これから村に滞在させてもらうためにも、お金は必要なのだ。
「なら、中に入るか」
「そうしよ。他のメンツは?」
「集会所にいる。どこか外に出ているかもしれんが」
まぁ、側近……初期メンバーは自由な連中なので、そんなものだろう。
「ていうか、どうしてここが分かったの?」
「隣街周辺にある村をいくつか回った。そうしたら、お前の外見に一致する旅人が来た、と村の住人が言っていたからな」
「なるほど」
心配していなかった、と言う割に、一応探してはくれたらしい。
「というか、塩害だと? この周りの草が枯れているのはそのせいか」
「そうだよ。あ、ボク、しばらく抜けるからねー。ちょっと色々やりたいんだよー」
中に入りながら、ルアドが『魔物特性による塩害の浄化』についての構想を話すと、団長は眉根を寄せた。

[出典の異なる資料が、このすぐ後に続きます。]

-- pv_equiv track=rewrite | github.com/0shimax/chainer-review-net | src/test_caption_net.py | id2sentence
-- ===== SOURCE A (Python) =====
-- def id2sentence(id2token, ids):
--     result = []
--     for _id in ids:
--         try:
--             word = id2token[int(_id)]
--         except Exception as e:
--             word = '<unk>'
--         result.append(word)
--         if word=='<EOS>':
--             break
--     return ' '.join(result)
-- ===== SOURCE B (Python) =====
-- def id2sentence(id2token, ids):
--     def lookup(i):
--         try:
--             return id2token[int(i)]
--         except Exception:
--             return '<unk>'
--     words = [lookup(i) for i in ids]
--     if '<EOS>' in words:
--         idx = words.index('<EOS>')
--         return ' '.join(words[:idx + 1])
--     return ' '.join(words)
-- ===== Notes on version B (the rewrite author's own statement) =====
-- stated objective: alternative
-- what changed: Replaces the single early-breaking accumulate-and-break loop by a two-pass scheme: map every id through the guarded lookup first, then locate the first '<EOS>' and join the inclusive prefix (or everything if absent).
import Mathlib
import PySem

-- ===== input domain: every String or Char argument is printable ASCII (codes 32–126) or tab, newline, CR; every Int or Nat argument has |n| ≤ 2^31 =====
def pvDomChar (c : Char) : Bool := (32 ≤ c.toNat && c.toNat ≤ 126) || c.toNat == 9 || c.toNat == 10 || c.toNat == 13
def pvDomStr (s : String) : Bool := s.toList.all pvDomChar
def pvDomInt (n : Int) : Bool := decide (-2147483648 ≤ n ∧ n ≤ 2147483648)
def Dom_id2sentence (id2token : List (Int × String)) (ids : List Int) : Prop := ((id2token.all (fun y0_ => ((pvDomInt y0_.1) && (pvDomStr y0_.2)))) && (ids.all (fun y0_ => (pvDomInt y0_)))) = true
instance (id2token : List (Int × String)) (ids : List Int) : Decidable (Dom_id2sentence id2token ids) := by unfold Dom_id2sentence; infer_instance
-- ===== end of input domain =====

-- ===== PORT A =====
-- B restructures A's early-breaking loop into map + first-'<EOS>' search + inclusive truncate (alternative decomposition, same cost).
-- early-breaking accumulation loop of A: append looked-up word, stop after '<EOS>'
def id2sentenceLoop (id2token : List (Int × String)) : List Int → List String → List String
  | [], acc => acc.reverse
  | _id :: rest, acc =>
    let word := (PySem.Dict.get? (PySem.Dict.mk id2token) _id).getD "<unk>"
    if word == "<EOS>" then (word :: acc).reverse
    else id2sentenceLoop id2token rest (word :: acc)

def id2sentence (id2token : List (Int × String)) (ids : List Int) : String :=
  PySem.Str.join " " (id2sentenceLoop id2token ids [])

-- ===== PORT B =====
def id2sentence_alt (id2token : List (Int × String)) (ids : List Int) : String :=
  let words := ids.map (fun i => (PySem.Dict.get? (PySem.Dict.mk id2token) i).getD "<unk>")
  match PySem.List.index? words "<EOS>" with
  | some idx => PySem.Str.join " " (words.take (idx + 1))
  | none => PySem.Str.join " " words

-- ===== PRECONDITION & SPEC =====
def Spec_id2sentence (id2token : List (Int × String)) (ids : List Int) (out : String) : Prop := out = id2sentence_alt id2token ids
instance (id2token : List (Int × String)) (ids : List Int) (out : String) : Decidable (Spec_id2sentence id2token ids out) := by unfold Spec_id2sentence; infer_instance

-- ===== CLAIM (what is proved, stated in full; the proofs are below) =====
def Claim_equal_id2sentence : Prop := ∀ (id2token : List (Int × String)) (ids : List Int), Dom_id2sentence id2token ids → Spec_id2sentence id2token ids (id2sentence id2token ids)

-- ===== LEMMAS AND PROOFS =====
-- B's truncation, as a function of the word list
def truncEOS (ws : List String) : List String :=
  match PySem.List.index? ws "<EOS>" with
  | some idx => ws.take (idx + 1)
  | none => ws

theorem truncEOS_cons_self (ws : List String) :
    truncEOS ("<EOS>" :: ws) = ["<EOS>"] := by
  rw [truncEOS, PySem.List.index?_cons_self]
  rfl

theorem truncEOS_cons_of_ne (w : String) (ws : List String) (h : w ≠ "<EOS>") :
    truncEOS (w :: ws) = w :: truncEOS ws := by
  rw [truncEOS, PySem.List.index?_cons_of_ne _ h]
  cases hE : PySem.List.index? ws "<EOS>" with
  | none =>
    rw [PySem.List.index?_eq_idxOf?] at hE
    simp [truncEOS, hE]
  | some i =>
    rw [PySem.List.index?_eq_idxOf?] at hE
    simp [truncEOS, hE, List.take_succ_cons]

theorem id2sentenceLoop_eq (id2token : List (Int × String)) (ids : List Int) (acc : List String) :
    id2sentenceLoop id2token ids acc
      = acc.reverse ++ truncEOS (ids.map (fun i => (PySem.Dict.get? (PySem.Dict.mk id2token) i).getD "<unk>")) := by
  induction ids generalizing acc with
  | nil => simp [id2sentenceLoop, truncEOS, PySem.List.index?]
  | cons x rest ih =>
    simp only [id2sentenceLoop, List.map_cons]
    set w := (PySem.Dict.get? (PySem.Dict.mk id2token) x).getD "<unk>" with hw
    by_cases h : w = "<EOS>"
    · simp [h, truncEOS_cons_self]
    · simp only [beq_iff_eq, h, if_false, ih, truncEOS_cons_of_ne _ _ h]
      simp

-- ===== VERDICT (by name: the statement is the Claim_ definition above) =====
theorem id2sentence_spec : Claim_equal_id2sentence := by
  intro id2token ids _
  unfold Spec_id2sentence id2sentence id2sentence_alt
  rw [id2sentenceLoop_eq]
  simp only [List.reverse_nil, List.nil_append]
  cases h : PySem.List.index? (ids.map (fun i => (PySem.Dict.get? (PySem.Dict.mk id2token) i).getD "<unk>")) "<EOS>" with
  | none =>
    rw [PySem.List.index?_eq_idxOf?] at h
    simp [truncEOS, h]
  | some i =>
    rw [PySem.List.index?_eq_idxOf?] at h
    simp [truncEOS, h]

「魔物の力を使って調和を取り戻すだと? お前は相変わらず、意味の分からない思考回路をしているな」
「ゴメン、ちょっと君にだけは言われたくない」
そんな言い合いをしていると。
「……どっちもどっちだと思うよね? クーちゃん」
『!』
「「失礼な」」
後ろでエンリィがボソリとつぶやいた言葉に、ルアドと団長は、同時にそう答えた。